Let’s start with a recent editorial from the home of “free markets and free people,” the Wall Street Journal. Photovoltaic solar energy, quoth the mavens, is a “speculative and immature technology that costs far more than ordinary power.”

So few words, so many misconceptions. It pains me to say that because, like many business leaders, I grew up on the Wall Street Journal and still depend on it.

But I cannot figure out why people who call themselves “conservatives” would say solar or wind power is “speculative.” Conservatives know that word is usually reserved to criticize free-market activity that is not approved by well, you know who.

Today, around the world, more than a million people work in the wind and solar business. Many more receive their power from solar.

Solar is not a cause; it is a business with real benefits for its customers.

Just ask anyone who installed their solar systems five years ago. Today, many of their systems are paid off and they are getting free energy. Better still, ask the owners of one of the oldest and most respected companies in America who recently announced plans to build one of the largest solar facilities in the country.

That would be Dow Jones, owners of the Wall Street Journal.

Now we come to “immature.” Again, the meaning is fuzzy. But in Germany, a country one-third our size in area and population, they have more solar than the United States. This year, Germans will build enough solar to equal the output of three nuclear power plants.

What they call immaturity, our clients call profit-making leadership.

But let’s get to the real boogie man here: the contention that solar “costs far more than ordinary power.”

I’ve been working in energy infrastructure for 25 years and I have no idea what the WSJ means by the words “ordinary power.” But, after spending some time with Milton Friedman, whom I met on many occasions while studying for an MBA at the University of Chicago, I did learn about costs.

And here is what every freshman at the University of Chicago knows: There is a difference between cost and price.

Solar relies on price supports from the government. Fair enough — though its price is falling even faster than fossil fuel prices are rising.

But if Friedman were going to compare the costs of competing forms of energy, he also would have wanted to know the cost of “ordinary energy.” Figured on the same basis. This is something the self-proclaimed conservative opponents of solar refuse to do.

But huge companies including Walmart, IBM, Target and Los Gatos Tomatoes have figured it out. And last year, so did the National Academy of Sciences. It produced a report on the Hidden Costs of Energy that documented how coal was making people sick to the tune of $63 billion a year.

And considering that oil and natural gas had so many tax breaks and subsidies that were so interwoven into their price structures for so long, it is hard to say exactly how many tens of billions these energy producers received courtesy of the U.S. Taxpayer.
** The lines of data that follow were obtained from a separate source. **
-- A's dict loop over the column indices builds Counter of the nonzero prefix values
theorem dict_loop_eq_counter (row : List Int) (w : Nat) (hw : w ≤ row.length) :
    (PySem.List.pyRange 0 (w : Int)).foldl
      (fun (dic : PySem.Dict Int Int) x =>
        if PySem.List.pyGetD row x 0 ≠ 0 then
          if dic.contains (PySem.List.pyGetD row x 0) then
            dic.insert (PySem.List.pyGetD row x 0) (dic.getD (PySem.List.pyGetD row x 0) 0 + 1)
          else dic.insert (PySem.List.pyGetD row x 0) 1
        else dic)
      PySem.Dict.empty
    = PySem.Dict.counter ((row.take w).filter (fun x => decide (x ≠ 0))) := by
  have hlen : PySem.List.len (row.take w) = (w : Int) := by
    simp [PySem.List.len, List.length_take, Nat.min_eq_left hw]
  have h1 : ∀ x ∈ PySem.List.pyRange 0 (w : Int), ∀ (dic : PySem.Dict Int Int),
      (fun (dic : PySem.Dict Int Int) (x : Int) =>
        if PySem.List.pyGetD row x 0 ≠ 0 then
          if dic.contains (PySem.List.pyGetD row x 0) then
            dic.insert (PySem.List.pyGetD row x 0) (dic.getD (PySem.List.pyGetD row x 0) 0 + 1)
          else dic.insert (PySem.List.pyGetD row x 0) 1
        else dic) dic x
      = (fun (dic : PySem.Dict Int Int) (x : Int) =>
        if PySem.List.pyGetD (row.take w) x 0 ≠ 0 then
          if dic.contains (PySem.List.pyGetD (row.take w) x 0) then
            dic.insert (PySem.List.pyGetD (row.take w) x 0) (dic.getD (PySem.List.pyGetD (row.take w) x 0) 0 + 1)
          else dic.insert (PySem.List.pyGetD (row.take w) x 0) 1
        else dic) dic x := by
    intro x hx dic
    have hx' := PySem.List.mem_pyRange_one.1 hx
    have hget : PySem.List.pyGetD row x 0 = PySem.List.pyGetD (row.take w) x 0 := by
      rw [PySem.List.pyGetD_eq_getElem row 0 hx'.1 (by omega),
          PySem.List.pyGetD_eq_getElem (row.take w) 0 hx'.1 (by rw [List.length_take]; push_cast; omega)]
      rw [List.getElem_take]
    simp only [hget]
  rw [PySem.List.foldl_congr_mem' _ _ _ _ h1, ← hlen]
  rw [← List.foldl_map (f := fun (j : Int) => PySem.List.pyGetD (row.take w) j 0)
        (g := fun (dic : PySem.Dict Int Int) v => if v ≠ 0 then (if dic.contains v then dic.insert v (dic.getD v 0 + 1) else dic.insert v 1) else dic),
      PySem.List.map_pyGetD_pyRange_zero]
  rw [PySem.List.foldl_ite_eq_foldl_filter (fun v => v ≠ 0)
        (fun (dic : PySem.Dict Int Int) v => if dic.contains v then dic.insert v (dic.getD v 0 + 1) else dic.insert v 1)]
  rw [PySem.Dict.counter_eq_foldl]
  apply PySem.List.foldl_congr_mem' _ _ _ _
  intro v hv dic
  by_cases hc : dic.contains v
  · simp only [hc, if_pos, PySem.Dict.modify]
  · rw [if_neg hc, PySem.Dict.modify, PySem.Dict.getD_of_not_contains dic 0 (by simpa using hc), zero_add]

-- Python max(xs, default=0) on nonnegative ints is the running-max loop from 0
theorem maxD_id_nonneg (xs : List Int) (h : ∀ x ∈ xs, 0 ≤ x) :
    PySem.List.maxD xs (fun x => x) 0 = xs.foldl max 0 := by
  cases xs with
  | nil => rfl
  | cons x t =>
    unfold PySem.List.maxD
    rw [PySem.List.max?_id_cons]
    simp only [Option.getD_some, List.foldl_cons]
    rw [max_eq_right (h x (by simp))]
-- pv_equiv track=rewrite | github.com/tzungtzu/algo_puzzles | solutions/14_stairs.py | meet
-- ===== SOURCE A (Python) =====
-- STEP = 4
--
-- def meet(a,b):
-- 	if a>b:
-- 		return 0
-- 	if a==b:
-- 		return 1
--
-- 	cnt = 0
-- 	for x in range(1,STEP):
-- 		for y in range(1,STEP):
-- 			cnt = cnt + meet(a+x, b-y)
-- 	return cnt
-- ===== SOURCE B (Python) =====
-- def meet(a, b):
--     d = b - a
--     if d < 0:
--         return 0
--     w0, w1, w2, w3, w4, w5 = 0, 0, 0, 0, 0, 1
--     for _ in range(d):
--         w0, w1, w2, w3, w4, w5 = w1, w2, w3, w4, w5, w4 + 2*w3 + 3*w2 + 2*w1 + w0
--     return w5
-- ===== Notes on version B (the rewrite author's own statement) =====
-- stated objective: alternative
-- what changed: Replaced the nine-way unmemoised recursion on (a,b) by a six-value sliding-window DP over d = b - a using the recurrence f(d) = f(d-2)+2f(d-3)+3f(d-4)+2f(d-5)+f(d-6); Pre_ excludes b - a >= 19900, where A's recursion overflows the interpreter recursion limit and raises RecursionError without returning a value.
import Mathlib
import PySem

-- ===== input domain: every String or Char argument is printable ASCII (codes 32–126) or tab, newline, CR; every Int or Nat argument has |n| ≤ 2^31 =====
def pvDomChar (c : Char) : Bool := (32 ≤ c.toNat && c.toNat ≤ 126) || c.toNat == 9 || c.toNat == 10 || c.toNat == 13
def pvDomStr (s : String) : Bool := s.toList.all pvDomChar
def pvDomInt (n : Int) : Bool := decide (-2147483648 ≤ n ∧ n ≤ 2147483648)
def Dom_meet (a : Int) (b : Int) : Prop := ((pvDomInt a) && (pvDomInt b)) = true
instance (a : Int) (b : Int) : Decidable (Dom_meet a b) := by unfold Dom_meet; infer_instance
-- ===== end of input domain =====

-- B replaces A's nine-way recursion on (a,b) by a sliding-window DP over d = b - a (objective: alternative algorithm).


-- ===== PORT A =====
-- fuel makes the nine-way recursion total; it is always sufficient (proved below), so behaviour matches A
def meetFuel : Nat → Int → Int → Int
  | 0, _, _ => 0
  | (fuel+1), a, b =>
    if a > b then 0
    else if a = b then 1
    else (PySem.List.pyRange 1 4 1).foldl (fun cnt x =>
           (PySem.List.pyRange 1 4 1).foldl (fun cnt y =>
             cnt + meetFuel fuel (a + x) (b - y)) cnt) 0

def meet (a : Int) (b : Int) : Int := meetFuel ((b - a).toNat + 1) a b

-- ===== PORT B =====
-- one step of the sliding window (w0..w5 = last six DP values)
def meetStep : Int × Int × Int × Int × Int × Int → Int × Int × Int × Int × Int × Int
  | (w0, w1, w2, w3, w4, w5) => (w1, w2, w3, w4, w5, w4 + 2*w3 + 3*w2 + 2*w1 + w0)

def meetIter : Nat → Int × Int × Int × Int × Int × Int → Int × Int × Int × Int × Int × Int
  | 0, w => w
  | (n+1), w => meetIter n (meetStep w)

def meet_alt (a : Int) (b : Int) : Int :=
  let d := b - a
  if d < 0 then 0
  else (meetIter d.toNat (0, 0, 0, 0, 0, 1)).2.2.2.2.2

-- ===== PRECONDITION & SPEC =====
-- Pre_ excludes inputs with b - a >= 19900: there A's depth-((b-a)/2) unmemoised recursion overflows the
-- interpreter's recursion limit and raises RecursionError (it never returns a value there), while B returns.
def Pre_meet (a : Int) (b : Int) : Prop := b - a < 19900
instance (a : Int) (b : Int) : Decidable (Pre_meet a b) := by unfold Pre_meet; infer_instance
def pvWitness_meet : Int × Int := (0, 5)

def Spec_meet (a : Int) (b : Int) (out : Int) : Prop := out = meet_alt a b
instance (a : Int) (b : Int) (out : Int) : Decidable (Spec_meet a b out) := by unfold Spec_meet; infer_instance

-- ===== CLAIM (what is proved, stated in full; the proofs are below) =====
def Claim_equal_meet : Prop := ∀ (a : Int) (b : Int), Dom_meet a b → Pre_meet a b → Spec_meet a b (meet a b)

-- ===== LEMMAS AND PROOFS =====

-- the common mathematical value: F d = number of ways, for d = b - a ≥ 0
def F : Nat → Int
  | 0 => 1
  | 1 => 0
  | 2 => 1
  | 3 => 2
  | 4 => 4
  | 5 => 6
  | (n+6) => F (n+4) + 2*F (n+3) + 3*F (n+2) + 2*F (n+1) + F n

-- F extended to Int (0 for negative arguments)
def G (k : Int) : Int := if k < 0 then 0 else F k.toNat

theorem G_neg {k : Int} (h : k < 0) : G k = 0 := by simp [G, h]

theorem G_rec (k : Int) (hk : 1 ≤ k) :
    G k = G (k-2) + 2*G (k-3) + 3*G (k-4) + 2*G (k-5) + G (k-6) := by
  rcases lt_or_ge k 6 with h6 | h6
  · interval_cases k <;> decide
  · have h0 : ¬ k < 0 := by omega
    have e : k.toNat = (k.toNat - 6) + 6 := by omega
    simp only [G, h0, if_false]
    have hn : ∀ j : Int, (2:Int) ≤ j → j ≤ 6 → ¬ k - j < 0 := by intro j h1 h2; omega
    rw [if_neg (hn 2 (by norm_num) (by norm_num)), if_neg (hn 3 (by norm_num) (by norm_num)),
        if_neg (hn 4 (by norm_num) (by norm_num)), if_neg (hn 5 (by norm_num) (by norm_num)),
        if_neg (hn 6 (by norm_num) (by norm_num))]
    rw [e, F]
    congr 1; congr 1; congr 1; congr 1
    · congr 1; omega
    · congr 2; omega
    · congr 2; omega
    · congr 2; omega
    · congr 1; omega

theorem pyRange14 : PySem.List.pyRange 1 4 1 = [1, 2, 3] := by decide

-- the fuel recursion computes G (b - a) whenever the fuel exceeds (b-a).toNat
theorem meetFuel_eq_G : ∀ (fuel : Nat) (a b : Int), (b - a).toNat < fuel →
    meetFuel fuel a b = G (b - a) := by
  intro fuel
  induction fuel with
  | zero => intro a b h; omega
  | succ n ih =>
    intro a b h
    rw [meetFuel]
    by_cases hgt : a > b
    · rw [if_pos hgt, G_neg (by omega)]
    · rw [if_neg hgt]
      by_cases heq : a = b
      · subst heq; simp [G, F]
      · rw [if_neg heq]
        have hd : 1 ≤ b - a := by omega
        have hn : ∀ x y : Int, 1 ≤ x → x ≤ 3 → 1 ≤ y → y ≤ 3 →
            meetFuel n (a + x) (b - y) = G (b - a - x - y) := by
          intro x y hx1 hx3 hy1 hy3
          have : (b - y - (a + x)).toNat < n := by omega
          rw [ih _ _ this]; congr 1; ring
        rw [pyRange14]
        simp only [List.foldl]
        rw [hn 1 1 (by norm_num) (by norm_num) (by norm_num) (by norm_num),
            hn 1 2 (by norm_num) (by norm_num) (by norm_num) (by norm_num),
            hn 1 3 (by norm_num) (by norm_num) (by norm_num) (by norm_num),
            hn 2 1 (by norm_num) (by norm_num) (by norm_num) (by norm_num),
            hn 2 2 (by norm_num) (by norm_num) (by norm_num) (by norm_num),
            hn 2 3 (by norm_num) (by norm_num) (by norm_num) (by norm_num),
            hn 3 1 (by norm_num) (by norm_num) (by norm_num) (by norm_num),
            hn 3 2 (by norm_num) (by norm_num) (by norm_num) (by norm_num),
            hn 3 3 (by norm_num) (by norm_num) (by norm_num) (by norm_num)]
        rw [G_rec (b - a) hd]
        have e2 : b - a - 1 - 1 = b - a - 2 := by ring
        have e3 : b - a - 1 - 2 = b - a - 3 := by ring
        have e3' : b - a - 2 - 1 = b - a - 3 := by ring
        have e4 : b - a - 1 - 3 = b - a - 4 := by ring
        have e4' : b - a - 2 - 2 = b - a - 4 := by ring
        have e4'' : b - a - 3 - 1 = b - a - 4 := by ring
        have e5 : b - a - 2 - 3 = b - a - 5 := by ring
        have e5' : b - a - 3 - 2 = b - a - 5 := by ring
        have e6 : b - a - 3 - 3 = b - a - 6 := by ring
        rw [e2, e3, e3', e4, e4', e4'', e5, e5', e6]
        ring

-- the window invariant for B's iteration
theorem meetIter_succ : ∀ (k : Nat) (w : Int × Int × Int × Int × Int × Int),
    meetIter (k+1) w = meetStep (meetIter k w) := by
  intro k
  induction k with
  | zero => intro w; rfl
  | succ j ihj =>
    intro w
    rw [show meetIter (j+1+1) w = meetIter (j+1) (meetStep w) from rfl, ihj]
    rfl

theorem meetIter_window : ∀ (n : Nat),
    meetIter n (0, 0, 0, 0, 0, 1) =
      (G ((n:Int) - 5), G ((n:Int) - 4), G ((n:Int) - 3), G ((n:Int) - 2), G ((n:Int) - 1), G (n:Int)) := by
  intro n
  induction n with
  | zero => simp [meetIter, G, F]
  | succ m ih =>
    rw [meetIter_succ, ih]
    simp only [meetStep]
    have hrec := G_rec ((m:Int) + 1) (by omega)
    have e1 : ((m:Int) + 1) - 2 = (m:Int) - 1 := by ring
    have e2 : ((m:Int) + 1) - 3 = (m:Int) - 2 := by ring
    have e3 : ((m:Int) + 1) - 4 = (m:Int) - 3 := by ring
    have e4 : ((m:Int) + 1) - 5 = (m:Int) - 4 := by ring
    have e5 : ((m:Int) + 1) - 6 = (m:Int) - 5 := by ring
    rw [e1, e2, e3, e4, e5] at hrec
    have c1 : ((m+1 : Nat) : Int) - 5 = (m:Int) - 4 := by push_cast; ring
    have c2 : ((m+1 : Nat) : Int) - 4 = (m:Int) - 3 := by push_cast; ring
    have c3 : ((m+1 : Nat) : Int) - 3 = (m:Int) - 2 := by push_cast; ring
    have c4 : ((m+1 : Nat) : Int) - 2 = (m:Int) - 1 := by push_cast; ring
    have c5 : ((m+1 : Nat) : Int) - 1 = (m:Int) := by push_cast; ring
    have c6 : ((m+1 : Nat) : Int) = (m:Int) + 1 := by push_cast; ring
    rw [c1, c2, c3, c4, c5, c6, hrec]

-- ===== VERDICT (by name: the statement is the Claim_ definition above) =====
theorem meet_spec : Claim_equal_meet := by
  intro a b _ _
  unfold Spec_meet meet meet_alt
  rw [meetFuel_eq_G _ a b (by omega)]
  by_cases h : b - a < 0
  · simp only [h, if_true, G_neg h]
  · simp only [h, if_false]
    rw [meetIter_window]
    have e : (((b - a).toNat : Int)) = b - a := by omega
    rw [e]
-- pv_equiv track=rewrite | github.com/ody1205/Daily-Coding | Programmers/skill_tests/lvl1/skill_test_3.py | solution
-- ===== SOURCE A (Python) =====
-- def solution(n):
--     answer = 0
--     a = []
--     for i in range(2,n+1):
--         if i == 2:
--             answer += 1
--             a.append(i)
--         if i == 3:
--             answer += 1
--             a.append(i)
--         if i % 2 != 0 and i % 3 != 0:
--             answer += 1
--             a.append(i)
--     return a
-- ===== SOURCE B (Python) =====
-- def solution(n):
--     # Emit 2 and 3 directly, then generate the numbers coprime to 6 (≡ 5, 1 mod 6)
--     # by stepping through every 6th integer from 5, instead of filtering each integer.
--     a = []
--     if n >= 2:
--         a.append(2)
--     if n >= 3:
--         a.append(3)
--     for i in range(5, n + 1, 6):
--         a.append(i)
--         if i + 2 <= n:
--             a.append(i + 2)
--     return a
-- ===== Notes on version B (the rewrite author's own statement) =====
-- stated objective: faster
-- what changed: Instead of scanning every integer from 2 to n and testing divisibility by 2 and 3, B appends 2 and 3 directly and generates the remaining values (those congruent to 5 or 1 mod 6) by stepping 6 at a time from 5, appending i and i+2 per step.
import Mathlib
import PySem

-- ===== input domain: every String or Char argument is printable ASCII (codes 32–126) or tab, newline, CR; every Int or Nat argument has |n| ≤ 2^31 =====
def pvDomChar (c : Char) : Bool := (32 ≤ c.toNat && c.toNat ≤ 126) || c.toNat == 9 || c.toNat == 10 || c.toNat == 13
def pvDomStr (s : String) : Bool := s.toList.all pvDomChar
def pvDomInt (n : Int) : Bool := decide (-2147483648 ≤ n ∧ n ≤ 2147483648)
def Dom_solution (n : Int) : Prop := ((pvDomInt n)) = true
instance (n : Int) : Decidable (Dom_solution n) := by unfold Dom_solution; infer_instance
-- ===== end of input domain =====

-- B replaces A's divisibility scan of every integer with direct step-6 generation of the ≡5,1 (mod 6) values (faster by a constant factor).

-- ===== PORT A =====
def solution (n : Int) : List Int :=
  ((PySem.List.pyRange 2 (n+1) 1).foldl
    (fun s i =>
      let s1 := if i = 2 then (s.1 + 1, s.2 ++ [i]) else s
      let s2 := if i = 3 then (s1.1 + 1, s1.2 ++ [i]) else s1
      if PySem.Int.mod i 2 ≠ 0 ∧ PySem.Int.mod i 3 ≠ 0 then (s2.1 + 1, s2.2 ++ [i]) else s2)
    ((0 : Int), ([] : List Int))).2

-- ===== PORT B =====
def solution_alt (n : Int) : List Int :=
  let a0 : List Int := []
  let a1 := if 2 ≤ n then a0 ++ [2] else a0
  let a2 := if 3 ≤ n then a1 ++ [3] else a1
  (PySem.List.pyRange 5 (n+1) 6).foldl
    (fun a i =>
      let a' := a ++ [i]
      if i + 2 ≤ n then a' ++ [i + 2] else a') a2

-- ===== PRECONDITION & SPEC =====
def Spec_solution (n : Int) (out : List Int) : Prop := out = solution_alt n
instance (n : Int) (out : List Int) : Decidable (Spec_solution n out) := by unfold Spec_solution; infer_instance

-- ===== CLAIM (what is proved, stated in full; the proofs are below) =====
def Claim_equal_solution : Prop := ∀ (n : Int), Dom_solution n → Spec_solution n (solution n)

-- ===== LEMMAS AND PROOFS =====

/-- what A's loop body appends for element `i` -/
def hA (i : Int) : List Int :=
  (if i = 2 then [i] else []) ++ (if i = 3 then [i] else []) ++
    (if PySem.Int.mod i 2 ≠ 0 ∧ PySem.Int.mod i 3 ≠ 0 then [i] else [])

/-- what B's loop body appends for element `i` -/
def fB (n i : Int) : List Int := [i] ++ (if i + 2 ≤ n then [i + 2] else [])

/-- B's prefix -/
def preB (n : Int) : List Int := (if 2 ≤ n then [(2:Int)] else []) ++ (if 3 ≤ n then [(3:Int)] else [])

lemma foldlA_snd (l : List Int) (ans : Int) (a : List Int) :
    (l.foldl
      (fun s i =>
        let s1 := if i = 2 then (s.1 + 1, s.2 ++ [i]) else s
        let s2 := if i = 3 then (s1.1 + 1, s1.2 ++ [i]) else s1
        if PySem.Int.mod i 2 ≠ 0 ∧ PySem.Int.mod i 3 ≠ 0 then (s2.1 + 1, s2.2 ++ [i]) else s2)
      (ans, a)).2 = a ++ l.flatMap hA := by
  induction l generalizing ans a with
  | nil => simp
  | cons i l ih =>
    simp only [List.foldl_cons, List.flatMap_cons]
    split_ifs with h1 h2 h3 <;> simp_all [hA, List.append_assoc]

lemma A_eq (n : Int) : solution n = (PySem.List.pyRange 2 (n+1) 1).flatMap hA := by
  unfold solution
  rw [foldlA_snd]
  simp

lemma B_eq (n : Int) :
    solution_alt n = preB n ++ (PySem.List.pyRange 5 (n+1) 6).flatMap (fB n) := by
  unfold solution_alt
  dsimp only
  have hbody : (fun (a : List Int) (i : Int) => if i + 2 ≤ n then a ++ [i] ++ [i + 2] else a ++ [i])
      = fun (a : List Int) (i : Int) => a ++ fB n i := by
    funext a i
    simp only [fB]
    split_ifs <;> simp
  rw [hbody, PySem.List.foldl_append_eq_flatMap]
  unfold preB
  split_ifs <;> simp

lemma pyRange6_nil (a b : Int) (h : b ≤ a) : PySem.List.pyRange a b 6 = [] := by
  rw [PySem.List.pyRange_of_pos _ _ (by norm_num), if_neg (by omega)]
  simp

lemma pyRange6_cons (a b : Int) (h : a < b) :
    PySem.List.pyRange a b 6 = a :: PySem.List.pyRange (a+6) b 6 := by
  rw [PySem.List.pyRange_of_pos _ _ (by norm_num),
      PySem.List.pyRange_of_pos _ _ (by norm_num), if_pos h]
  have hk : ((b - a + 6 - 1) / 6).toNat
      = (if a + 6 < b then ((b - (a + 6) + 6 - 1) / 6).toNat else 0) + 1 := by
    split_ifs <;> omega
  rw [hk, List.range_succ_eq_map]
  simp only [List.map_cons, List.map_map]
  congr 1
  · simp
  · apply List.map_congr_left
    intro k _
    simp only [Function.comp]
    push_cast
    ring

lemma rangeExplicit (a : Int) (m : Nat) :
    PySem.List.pyRange a (a + m) 1 = (List.range m).map (fun k : Nat => a + (k : Int)) := by
  rw [PySem.List.pyRange_one]
  have h : (a + (m : Int) - a).toNat = m := by omega
  rw [h]

lemma hA_one (i : Int) (h5 : 5 ≤ i) (h : i % 6 = 1 ∨ i % 6 = 5) : hA i = [i] := by
  unfold hA
  simp only [PySem.Int.mod_eq_emod_of_pos (show (0:Int) < 2 by norm_num),
    PySem.Int.mod_eq_emod_of_pos (show (0:Int) < 3 by norm_num)]
  rw [if_neg (by omega), if_neg (by omega), if_pos (by omega)]
  simp

lemma hA_zero (i : Int) (h5 : 5 ≤ i) (h : ¬(i % 6 = 1 ∨ i % 6 = 5)) : hA i = [] := by
  unfold hA
  simp only [PySem.Int.mod_eq_emod_of_pos (show (0:Int) < 2 by norm_num),
    PySem.Int.mod_eq_emod_of_pos (show (0:Int) < 3 by norm_num)]
  rw [if_neg (by omega), if_neg (by omega), if_neg (by omega)]
  simp

lemma blocks : ∀ (k : Nat) (a n : Int), (n + 1 - a).toNat ≤ k → a % 6 = 5 → 5 ≤ a →
    (PySem.List.pyRange a (n+1) 1).flatMap hA
      = (PySem.List.pyRange a (n+1) 6).flatMap (fB n) := by
  intro k
  induction k with
  | zero =>
    intro a n hk _ _
    rw [PySem.List.pyRange_one_eq_nil (by omega), pyRange6_nil _ _ (by omega)]
    simp
  | succ k ih =>
    intro a n hk ha h5
    by_cases hab : n + 1 ≤ a
    · rw [PySem.List.pyRange_one_eq_nil (by omega), pyRange6_nil _ _ (by omega)]
      simp
    · by_cases hfull : a + 6 ≤ n + 1
      · -- a full block [a, a+5]
        rw [PySem.List.pyRange_one_append a (a+6) (n+1) (by omega) (by omega),
            List.flatMap_append]
        have hblk : PySem.List.pyRange a (a + 6) 1 = [a, a+1, a+2, a+3, a+4, a+5] := by
          have := rangeExplicit a 6
          simp only [Nat.cast_ofNat] at this
          rw [this]
          simp [List.range_succ]
        rw [hblk, pyRange6_cons _ _ (by omega), List.flatMap_cons]
        simp only [List.flatMap_cons, List.flatMap_nil]
        rw [hA_one a h5 (by omega), hA_zero (a+1) (by omega) (by omega),
            hA_one (a+2) (by omega) (by omega), hA_zero (a+3) (by omega) (by omega),
            hA_zero (a+4) (by omega) (by omega), hA_zero (a+5) (by omega) (by omega),
            ih (a+6) n (by omega) (by omega) (by omega)]
        simp [fB, if_pos (show a + 2 ≤ n by omega)]
      · -- partial final block: a ≤ n < a + 5
        rw [pyRange6_cons _ _ (by omega), pyRange6_nil (a+6) (n+1) (by omega)]
        simp only [List.flatMap_cons, List.flatMap_nil, List.append_nil]
        have hd : n = a ∨ n = a + 1 ∨ n = a + 2 ∨ n = a + 3 ∨ n = a + 4 := by omega
        rcases hd with h | h | h | h | h <;> rw [h]
        · have hblk : PySem.List.pyRange a (a + 1) 1 = [a] :=
            PySem.List.pyRange_one_singleton a
          rw [hblk]
          simp only [List.flatMap_cons, List.flatMap_nil]
          rw [hA_one a h5 (by omega)]
          simp [fB, show ¬ a + 2 ≤ a by omega]
        · have hblk : PySem.List.pyRange a (a + 2) 1 = [a, a + 1] := by
            have h2 := rangeExplicit a 2
            simp only [Nat.cast_ofNat] at h2
            rw [h2]
            simp [List.range_succ]
          rw [show a + 1 + 1 = a + (2:Int) by ring, hblk]
          simp only [List.flatMap_cons, List.flatMap_nil]
          rw [hA_one a h5 (by omega), hA_zero (a+1) (by omega) (by omega)]
          simp [fB, show ¬ a + 2 ≤ a + 1 by omega]
        · have hblk : PySem.List.pyRange a (a + 3) 1 = [a, a + 1, a + 2] := by
            have h2 := rangeExplicit a 3
            simp only [Nat.cast_ofNat] at h2
            rw [h2]
            simp [List.range_succ]
          rw [show a + 2 + 1 = a + (3:Int) by ring, hblk]
          simp only [List.flatMap_cons, List.flatMap_nil]
          rw [hA_one a h5 (by omega), hA_zero (a+1) (by omega) (by omega),
              hA_one (a+2) (by omega) (by omega)]
          simp [fB]
        · have hblk : PySem.List.pyRange a (a + 4) 1 = [a, a + 1, a + 2, a + 3] := by
            have h2 := rangeExplicit a 4
            simp only [Nat.cast_ofNat] at h2
            rw [h2]
            simp [List.range_succ]
          rw [show a + 3 + 1 = a + (4:Int) by ring, hblk]
          simp only [List.flatMap_cons, List.flatMap_nil]
          rw [hA_one a h5 (by omega), hA_zero (a+1) (by omega) (by omega),
              hA_one (a+2) (by omega) (by omega), hA_zero (a+3) (by omega) (by omega)]
          simp [fB, show a + 2 ≤ a + 3 by omega]
        · have hblk : PySem.List.pyRange a (a + 5) 1 = [a, a + 1, a + 2, a + 3, a + 4] := by
            have h2 := rangeExplicit a 5
            simp only [Nat.cast_ofNat] at h2
            rw [h2]
            simp [List.range_succ]
          rw [show a + 4 + 1 = a + (5:Int) by ring, hblk]
          simp only [List.flatMap_cons, List.flatMap_nil]
          rw [hA_one a h5 (by omega), hA_zero (a+1) (by omega) (by omega),
              hA_one (a+2) (by omega) (by omega), hA_zero (a+3) (by omega) (by omega),
              hA_zero (a+4) (by omega) (by omega)]
          simp [fB, show a + 2 ≤ a + 4 by omega]

lemma main_eq (n : Int) : solution n = solution_alt n := by
  rw [A_eq, B_eq]
  by_cases h5 : 5 ≤ n
  · rw [PySem.List.pyRange_one_append 2 5 (n+1) (by omega) (by omega), List.flatMap_append]
    have h25 : PySem.List.pyRange 2 5 1 = [2, 3, 4] := by decide
    rw [h25, blocks (n + 1 - 5).toNat 5 n (by omega) (by norm_num) (by norm_num)]
    simp only [List.flatMap_cons, List.flatMap_nil]
    have h2 : hA 2 = [2] := by decide
    have h3 : hA 3 = [3] := by decide
    have h4 : hA 4 = [] := by decide
    rw [h2, h3, h4]
    unfold preB
    rw [if_pos (by omega), if_pos (by omega)]
    simp
  · by_cases h2 : n < 2
    · rw [PySem.List.pyRange_one_eq_nil (by omega), pyRange6_nil 5 (n+1) (by omega)]
      unfold preB
      rw [if_neg (by omega), if_neg (by omega)]
      simp
    · have : n = 2 ∨ n = 3 ∨ n = 4 := by omega
      rcases this with h | h | h <;> subst h <;> decide

-- ===== VERDICT (by name: the statement is the Claim_ definition above) =====
theorem solution_spec : Claim_equal_solution := by
  intro n _
  unfold Spec_solution
  exact main_eq n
Just a few weeks ago, the International Energy Agency said that worldwide, fossil fuels receive $550 billion in subsidies a year — 12 times what alternatives such as wind and solar get.

Neither report factored in global warming or the cost of sending our best and bravest into harm’s way to protect our energy supply lines.

Whatever that costs, you know it starts with a T.

All this without hockey stick graphs, purloined emails or junk science.

When you compare the real costs of solar with the fully loaded real costs of coal and oil and natural gas and nuclear power — apples to apples, solar is cheaper.

That’s not conservative. Or liberal. That comes from an ideology older and more reliable than both of those put together: Arithmetic.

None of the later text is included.